**HOW TO COMPLETE THIS TASK:** Where the string "induction" occurs in a line of the entries below, copy that line.

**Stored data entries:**
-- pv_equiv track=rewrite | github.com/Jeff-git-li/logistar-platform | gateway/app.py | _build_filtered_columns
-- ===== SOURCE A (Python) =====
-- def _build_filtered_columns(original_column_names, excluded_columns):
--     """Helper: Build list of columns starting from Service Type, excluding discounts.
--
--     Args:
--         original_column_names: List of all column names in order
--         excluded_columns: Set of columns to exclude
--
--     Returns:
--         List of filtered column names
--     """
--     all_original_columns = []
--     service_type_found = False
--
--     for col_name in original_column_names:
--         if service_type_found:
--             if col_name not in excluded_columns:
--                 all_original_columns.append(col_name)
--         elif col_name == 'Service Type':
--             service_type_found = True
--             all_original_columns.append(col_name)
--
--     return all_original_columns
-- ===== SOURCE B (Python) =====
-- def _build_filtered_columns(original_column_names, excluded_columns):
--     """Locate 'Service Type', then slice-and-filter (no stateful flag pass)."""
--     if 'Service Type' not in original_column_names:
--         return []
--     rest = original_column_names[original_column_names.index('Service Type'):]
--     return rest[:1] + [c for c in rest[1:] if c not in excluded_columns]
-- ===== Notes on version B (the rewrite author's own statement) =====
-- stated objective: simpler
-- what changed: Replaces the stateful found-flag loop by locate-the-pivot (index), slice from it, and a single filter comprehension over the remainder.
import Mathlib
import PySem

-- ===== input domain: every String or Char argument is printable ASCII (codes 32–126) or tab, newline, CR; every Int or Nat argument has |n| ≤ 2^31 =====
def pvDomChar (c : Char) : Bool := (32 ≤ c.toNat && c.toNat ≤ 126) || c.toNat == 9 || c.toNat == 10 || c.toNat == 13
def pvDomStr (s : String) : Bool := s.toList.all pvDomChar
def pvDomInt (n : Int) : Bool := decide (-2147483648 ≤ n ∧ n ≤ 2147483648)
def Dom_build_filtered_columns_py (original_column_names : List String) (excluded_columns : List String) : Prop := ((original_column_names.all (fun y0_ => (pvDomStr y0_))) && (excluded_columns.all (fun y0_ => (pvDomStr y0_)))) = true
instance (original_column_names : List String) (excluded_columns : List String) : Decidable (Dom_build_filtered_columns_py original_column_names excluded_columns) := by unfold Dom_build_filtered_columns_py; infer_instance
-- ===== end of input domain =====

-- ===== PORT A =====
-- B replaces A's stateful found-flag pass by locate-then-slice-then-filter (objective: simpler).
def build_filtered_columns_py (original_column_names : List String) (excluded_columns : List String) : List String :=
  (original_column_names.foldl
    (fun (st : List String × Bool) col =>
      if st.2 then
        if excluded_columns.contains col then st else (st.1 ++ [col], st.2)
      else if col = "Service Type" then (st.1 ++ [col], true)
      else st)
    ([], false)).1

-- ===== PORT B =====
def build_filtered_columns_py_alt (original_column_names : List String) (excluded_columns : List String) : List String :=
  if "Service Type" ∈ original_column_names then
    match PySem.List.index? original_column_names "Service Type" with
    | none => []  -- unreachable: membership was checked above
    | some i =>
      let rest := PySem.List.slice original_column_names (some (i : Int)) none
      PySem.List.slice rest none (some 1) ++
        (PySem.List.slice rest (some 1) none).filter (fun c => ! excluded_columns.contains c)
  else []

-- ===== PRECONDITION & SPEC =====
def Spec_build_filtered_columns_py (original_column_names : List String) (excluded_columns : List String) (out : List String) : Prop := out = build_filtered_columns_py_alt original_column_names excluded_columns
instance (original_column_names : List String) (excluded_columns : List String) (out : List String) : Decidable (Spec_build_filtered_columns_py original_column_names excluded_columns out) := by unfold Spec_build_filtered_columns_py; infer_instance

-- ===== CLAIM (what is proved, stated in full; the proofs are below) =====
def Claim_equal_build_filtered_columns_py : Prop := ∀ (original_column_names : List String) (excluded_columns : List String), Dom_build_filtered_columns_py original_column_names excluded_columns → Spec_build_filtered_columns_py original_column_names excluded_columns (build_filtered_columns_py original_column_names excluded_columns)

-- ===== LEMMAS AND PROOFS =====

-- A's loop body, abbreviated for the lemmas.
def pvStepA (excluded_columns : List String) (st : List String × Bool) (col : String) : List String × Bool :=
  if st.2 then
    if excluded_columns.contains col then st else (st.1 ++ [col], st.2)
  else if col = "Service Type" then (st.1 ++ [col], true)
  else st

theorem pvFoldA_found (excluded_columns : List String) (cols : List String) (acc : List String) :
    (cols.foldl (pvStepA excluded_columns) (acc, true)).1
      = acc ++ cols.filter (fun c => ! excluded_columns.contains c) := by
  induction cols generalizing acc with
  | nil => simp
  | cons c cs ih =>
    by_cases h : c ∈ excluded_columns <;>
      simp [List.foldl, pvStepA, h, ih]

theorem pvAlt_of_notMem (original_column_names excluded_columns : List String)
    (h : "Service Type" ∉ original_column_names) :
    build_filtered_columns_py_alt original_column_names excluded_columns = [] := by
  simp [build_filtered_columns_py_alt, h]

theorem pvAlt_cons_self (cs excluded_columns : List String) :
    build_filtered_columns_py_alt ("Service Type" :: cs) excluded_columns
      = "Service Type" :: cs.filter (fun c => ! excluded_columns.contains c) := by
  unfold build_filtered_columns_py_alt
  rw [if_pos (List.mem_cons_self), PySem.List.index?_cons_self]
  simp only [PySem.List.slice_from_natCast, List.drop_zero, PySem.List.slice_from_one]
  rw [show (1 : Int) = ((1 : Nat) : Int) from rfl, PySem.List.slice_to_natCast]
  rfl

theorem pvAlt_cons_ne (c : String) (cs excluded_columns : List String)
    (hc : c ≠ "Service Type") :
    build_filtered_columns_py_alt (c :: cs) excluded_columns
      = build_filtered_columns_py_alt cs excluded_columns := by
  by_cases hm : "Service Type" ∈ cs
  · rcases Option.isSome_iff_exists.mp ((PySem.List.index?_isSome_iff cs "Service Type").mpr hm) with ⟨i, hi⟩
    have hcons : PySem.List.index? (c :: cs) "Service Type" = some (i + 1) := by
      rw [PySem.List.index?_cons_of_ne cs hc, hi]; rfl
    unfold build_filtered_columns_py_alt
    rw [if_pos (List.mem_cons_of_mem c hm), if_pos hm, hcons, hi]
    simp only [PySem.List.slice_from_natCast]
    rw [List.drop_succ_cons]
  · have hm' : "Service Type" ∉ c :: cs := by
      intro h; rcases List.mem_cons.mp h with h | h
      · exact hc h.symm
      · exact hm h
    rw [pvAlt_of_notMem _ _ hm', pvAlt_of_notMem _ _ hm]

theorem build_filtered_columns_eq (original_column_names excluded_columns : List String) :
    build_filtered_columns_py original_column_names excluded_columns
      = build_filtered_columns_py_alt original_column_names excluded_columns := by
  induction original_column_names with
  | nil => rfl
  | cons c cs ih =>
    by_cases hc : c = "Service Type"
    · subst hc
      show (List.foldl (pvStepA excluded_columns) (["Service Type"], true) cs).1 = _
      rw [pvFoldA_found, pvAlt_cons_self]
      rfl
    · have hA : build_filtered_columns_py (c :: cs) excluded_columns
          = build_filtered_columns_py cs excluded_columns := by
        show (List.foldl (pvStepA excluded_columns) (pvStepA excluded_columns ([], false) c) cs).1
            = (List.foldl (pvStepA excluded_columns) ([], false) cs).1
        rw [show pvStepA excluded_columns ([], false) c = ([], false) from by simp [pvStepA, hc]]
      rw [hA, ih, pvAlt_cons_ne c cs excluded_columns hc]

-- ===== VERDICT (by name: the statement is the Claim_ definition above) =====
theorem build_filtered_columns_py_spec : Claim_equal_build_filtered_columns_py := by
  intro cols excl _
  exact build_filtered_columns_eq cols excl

**SOLUTION TO THIS EXERCISE:**
  induction cols generalizing acc with
  induction original_column_names with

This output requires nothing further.